(Exercise directions): Quote the entries below from the line with "-- extract_balanced(lines, start), phrased" through the line with "rest, depth =>", both ends included, and only those lines.

[Material shown Boundary: Start]

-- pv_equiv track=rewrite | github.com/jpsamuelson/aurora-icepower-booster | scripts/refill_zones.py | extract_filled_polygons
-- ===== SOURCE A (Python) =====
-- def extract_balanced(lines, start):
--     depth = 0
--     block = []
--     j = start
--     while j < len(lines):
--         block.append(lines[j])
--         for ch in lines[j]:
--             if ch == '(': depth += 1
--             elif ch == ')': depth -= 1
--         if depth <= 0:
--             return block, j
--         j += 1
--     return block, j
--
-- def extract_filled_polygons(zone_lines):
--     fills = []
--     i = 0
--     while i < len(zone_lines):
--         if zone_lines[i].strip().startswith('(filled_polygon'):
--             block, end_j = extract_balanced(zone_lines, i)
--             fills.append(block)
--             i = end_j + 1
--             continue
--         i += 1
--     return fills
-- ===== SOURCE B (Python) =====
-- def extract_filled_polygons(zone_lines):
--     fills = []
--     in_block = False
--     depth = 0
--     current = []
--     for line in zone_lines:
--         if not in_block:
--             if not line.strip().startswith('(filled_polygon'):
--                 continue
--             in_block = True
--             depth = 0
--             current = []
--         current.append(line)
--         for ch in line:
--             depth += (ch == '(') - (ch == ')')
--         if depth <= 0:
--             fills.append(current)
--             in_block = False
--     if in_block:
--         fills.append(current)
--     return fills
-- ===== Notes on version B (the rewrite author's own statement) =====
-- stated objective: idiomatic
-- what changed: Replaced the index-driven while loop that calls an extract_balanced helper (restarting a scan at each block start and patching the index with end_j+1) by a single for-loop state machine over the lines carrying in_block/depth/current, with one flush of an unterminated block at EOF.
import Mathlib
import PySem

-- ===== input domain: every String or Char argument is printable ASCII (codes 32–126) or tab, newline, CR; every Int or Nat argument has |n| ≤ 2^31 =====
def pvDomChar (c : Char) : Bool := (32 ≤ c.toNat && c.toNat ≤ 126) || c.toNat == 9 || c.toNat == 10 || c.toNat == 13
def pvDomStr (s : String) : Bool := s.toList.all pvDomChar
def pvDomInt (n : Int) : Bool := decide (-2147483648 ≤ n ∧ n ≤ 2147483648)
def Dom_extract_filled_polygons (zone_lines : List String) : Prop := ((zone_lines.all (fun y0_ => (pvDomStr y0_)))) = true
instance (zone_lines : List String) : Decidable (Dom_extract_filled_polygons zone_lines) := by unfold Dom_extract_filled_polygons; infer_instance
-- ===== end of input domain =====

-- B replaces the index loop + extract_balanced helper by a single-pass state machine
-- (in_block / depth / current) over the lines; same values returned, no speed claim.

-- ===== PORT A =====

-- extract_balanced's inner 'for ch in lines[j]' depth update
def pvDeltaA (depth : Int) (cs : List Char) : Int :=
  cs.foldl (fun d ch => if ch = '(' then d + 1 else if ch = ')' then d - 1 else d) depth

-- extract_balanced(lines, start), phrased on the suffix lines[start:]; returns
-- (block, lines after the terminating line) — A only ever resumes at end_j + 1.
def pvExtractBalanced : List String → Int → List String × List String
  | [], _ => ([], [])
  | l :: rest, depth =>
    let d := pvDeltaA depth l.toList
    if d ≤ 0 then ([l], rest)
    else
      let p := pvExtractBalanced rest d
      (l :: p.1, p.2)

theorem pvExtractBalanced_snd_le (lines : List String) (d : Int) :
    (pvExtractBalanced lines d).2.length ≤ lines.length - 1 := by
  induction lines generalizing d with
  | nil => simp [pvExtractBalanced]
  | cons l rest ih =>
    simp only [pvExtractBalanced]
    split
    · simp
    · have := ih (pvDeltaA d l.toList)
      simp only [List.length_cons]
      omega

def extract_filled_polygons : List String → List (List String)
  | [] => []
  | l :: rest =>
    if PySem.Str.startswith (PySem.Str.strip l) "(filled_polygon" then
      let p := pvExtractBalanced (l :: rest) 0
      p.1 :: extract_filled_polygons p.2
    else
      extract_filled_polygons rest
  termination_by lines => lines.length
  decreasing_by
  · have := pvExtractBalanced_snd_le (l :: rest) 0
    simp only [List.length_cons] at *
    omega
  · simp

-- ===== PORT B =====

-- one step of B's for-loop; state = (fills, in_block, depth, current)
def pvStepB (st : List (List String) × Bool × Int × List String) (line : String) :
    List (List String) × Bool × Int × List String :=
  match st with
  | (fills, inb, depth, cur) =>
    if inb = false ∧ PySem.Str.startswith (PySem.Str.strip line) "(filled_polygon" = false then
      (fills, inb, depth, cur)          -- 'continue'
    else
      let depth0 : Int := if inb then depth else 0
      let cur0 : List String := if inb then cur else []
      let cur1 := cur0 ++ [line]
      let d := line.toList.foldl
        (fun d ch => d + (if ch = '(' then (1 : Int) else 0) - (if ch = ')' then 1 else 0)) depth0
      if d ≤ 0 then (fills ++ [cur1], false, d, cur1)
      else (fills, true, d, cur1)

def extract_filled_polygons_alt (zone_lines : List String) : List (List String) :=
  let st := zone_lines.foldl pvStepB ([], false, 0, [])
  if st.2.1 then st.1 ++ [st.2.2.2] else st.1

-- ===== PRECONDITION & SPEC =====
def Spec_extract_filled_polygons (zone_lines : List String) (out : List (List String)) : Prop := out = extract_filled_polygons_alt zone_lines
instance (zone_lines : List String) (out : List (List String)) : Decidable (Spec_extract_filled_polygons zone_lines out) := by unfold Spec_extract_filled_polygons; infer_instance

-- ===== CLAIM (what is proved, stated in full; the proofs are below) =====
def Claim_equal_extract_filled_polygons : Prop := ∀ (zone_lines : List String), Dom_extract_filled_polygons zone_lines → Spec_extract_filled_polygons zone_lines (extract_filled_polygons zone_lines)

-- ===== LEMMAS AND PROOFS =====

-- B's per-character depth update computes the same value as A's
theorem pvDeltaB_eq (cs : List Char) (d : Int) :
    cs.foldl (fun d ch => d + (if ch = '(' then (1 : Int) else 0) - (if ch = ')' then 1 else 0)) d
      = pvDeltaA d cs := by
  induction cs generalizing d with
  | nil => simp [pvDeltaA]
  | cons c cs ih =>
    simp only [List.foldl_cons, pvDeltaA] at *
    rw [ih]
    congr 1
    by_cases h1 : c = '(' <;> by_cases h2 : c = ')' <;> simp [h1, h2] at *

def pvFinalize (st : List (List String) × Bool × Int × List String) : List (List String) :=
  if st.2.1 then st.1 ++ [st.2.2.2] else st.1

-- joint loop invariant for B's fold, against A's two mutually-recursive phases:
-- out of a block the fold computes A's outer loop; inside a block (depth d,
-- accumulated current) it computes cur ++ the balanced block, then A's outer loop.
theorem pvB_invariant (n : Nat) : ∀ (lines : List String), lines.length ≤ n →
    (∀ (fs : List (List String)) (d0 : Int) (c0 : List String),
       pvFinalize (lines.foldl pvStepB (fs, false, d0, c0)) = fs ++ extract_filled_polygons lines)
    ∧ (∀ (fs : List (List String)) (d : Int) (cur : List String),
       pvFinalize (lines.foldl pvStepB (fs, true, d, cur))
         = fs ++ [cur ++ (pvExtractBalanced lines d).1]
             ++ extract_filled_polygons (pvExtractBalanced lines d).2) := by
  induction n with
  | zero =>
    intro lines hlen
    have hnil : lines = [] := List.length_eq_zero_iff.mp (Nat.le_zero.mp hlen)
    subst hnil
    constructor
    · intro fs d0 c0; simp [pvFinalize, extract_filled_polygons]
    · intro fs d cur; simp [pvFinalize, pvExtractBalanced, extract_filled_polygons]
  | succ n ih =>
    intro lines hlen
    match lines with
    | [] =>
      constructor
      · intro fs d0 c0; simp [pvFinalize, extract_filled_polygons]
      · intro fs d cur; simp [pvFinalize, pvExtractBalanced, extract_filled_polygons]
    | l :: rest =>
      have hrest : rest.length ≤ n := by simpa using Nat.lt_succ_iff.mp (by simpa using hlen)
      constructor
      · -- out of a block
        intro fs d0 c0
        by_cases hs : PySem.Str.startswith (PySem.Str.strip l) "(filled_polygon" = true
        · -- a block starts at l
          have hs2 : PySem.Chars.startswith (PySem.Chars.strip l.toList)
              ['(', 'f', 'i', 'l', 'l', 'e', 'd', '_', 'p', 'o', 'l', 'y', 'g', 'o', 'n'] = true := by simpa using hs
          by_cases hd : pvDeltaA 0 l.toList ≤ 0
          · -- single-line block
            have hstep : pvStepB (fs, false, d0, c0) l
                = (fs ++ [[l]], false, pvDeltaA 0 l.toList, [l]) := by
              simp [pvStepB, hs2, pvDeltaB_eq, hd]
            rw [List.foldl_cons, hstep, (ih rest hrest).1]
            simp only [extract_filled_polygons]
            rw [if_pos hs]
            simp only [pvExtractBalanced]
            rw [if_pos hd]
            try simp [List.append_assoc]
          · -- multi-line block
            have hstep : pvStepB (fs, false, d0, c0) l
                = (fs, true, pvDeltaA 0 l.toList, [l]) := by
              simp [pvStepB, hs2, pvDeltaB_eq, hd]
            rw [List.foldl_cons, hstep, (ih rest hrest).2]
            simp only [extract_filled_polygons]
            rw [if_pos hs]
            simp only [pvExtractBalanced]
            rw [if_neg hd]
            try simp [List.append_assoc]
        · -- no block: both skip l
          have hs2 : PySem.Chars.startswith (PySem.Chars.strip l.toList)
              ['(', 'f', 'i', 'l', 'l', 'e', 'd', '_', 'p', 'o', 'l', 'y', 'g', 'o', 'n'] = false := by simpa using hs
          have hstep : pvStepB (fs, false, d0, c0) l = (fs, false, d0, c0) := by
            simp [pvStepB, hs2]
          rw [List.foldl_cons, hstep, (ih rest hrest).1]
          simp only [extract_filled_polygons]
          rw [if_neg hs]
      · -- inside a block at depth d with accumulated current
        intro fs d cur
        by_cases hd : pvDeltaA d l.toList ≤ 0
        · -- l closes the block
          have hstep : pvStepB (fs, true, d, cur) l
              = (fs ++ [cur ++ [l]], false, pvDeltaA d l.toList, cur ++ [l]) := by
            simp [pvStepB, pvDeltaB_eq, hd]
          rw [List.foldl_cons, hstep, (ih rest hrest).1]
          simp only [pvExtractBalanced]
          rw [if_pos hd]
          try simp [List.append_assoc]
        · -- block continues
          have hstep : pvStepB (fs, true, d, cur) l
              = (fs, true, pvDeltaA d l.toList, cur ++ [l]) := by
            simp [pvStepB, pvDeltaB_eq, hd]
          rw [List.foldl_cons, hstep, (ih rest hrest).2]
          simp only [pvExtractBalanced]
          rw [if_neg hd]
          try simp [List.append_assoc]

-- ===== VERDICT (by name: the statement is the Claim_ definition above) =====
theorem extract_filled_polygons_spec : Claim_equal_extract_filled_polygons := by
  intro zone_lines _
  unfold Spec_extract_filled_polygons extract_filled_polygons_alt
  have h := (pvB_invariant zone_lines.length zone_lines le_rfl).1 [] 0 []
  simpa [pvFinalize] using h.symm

[Material shown Boundary: End]

(Exercise output):
-- extract_balanced(lines, start), phrased on the suffix lines[start:]; returns
-- (block, lines after the terminating line) — A only ever resumes at end_j + 1.
def pvExtractBalanced : List String → Int → List String × List String
  | [], _ => ([], [])
  | l :: rest, depth =>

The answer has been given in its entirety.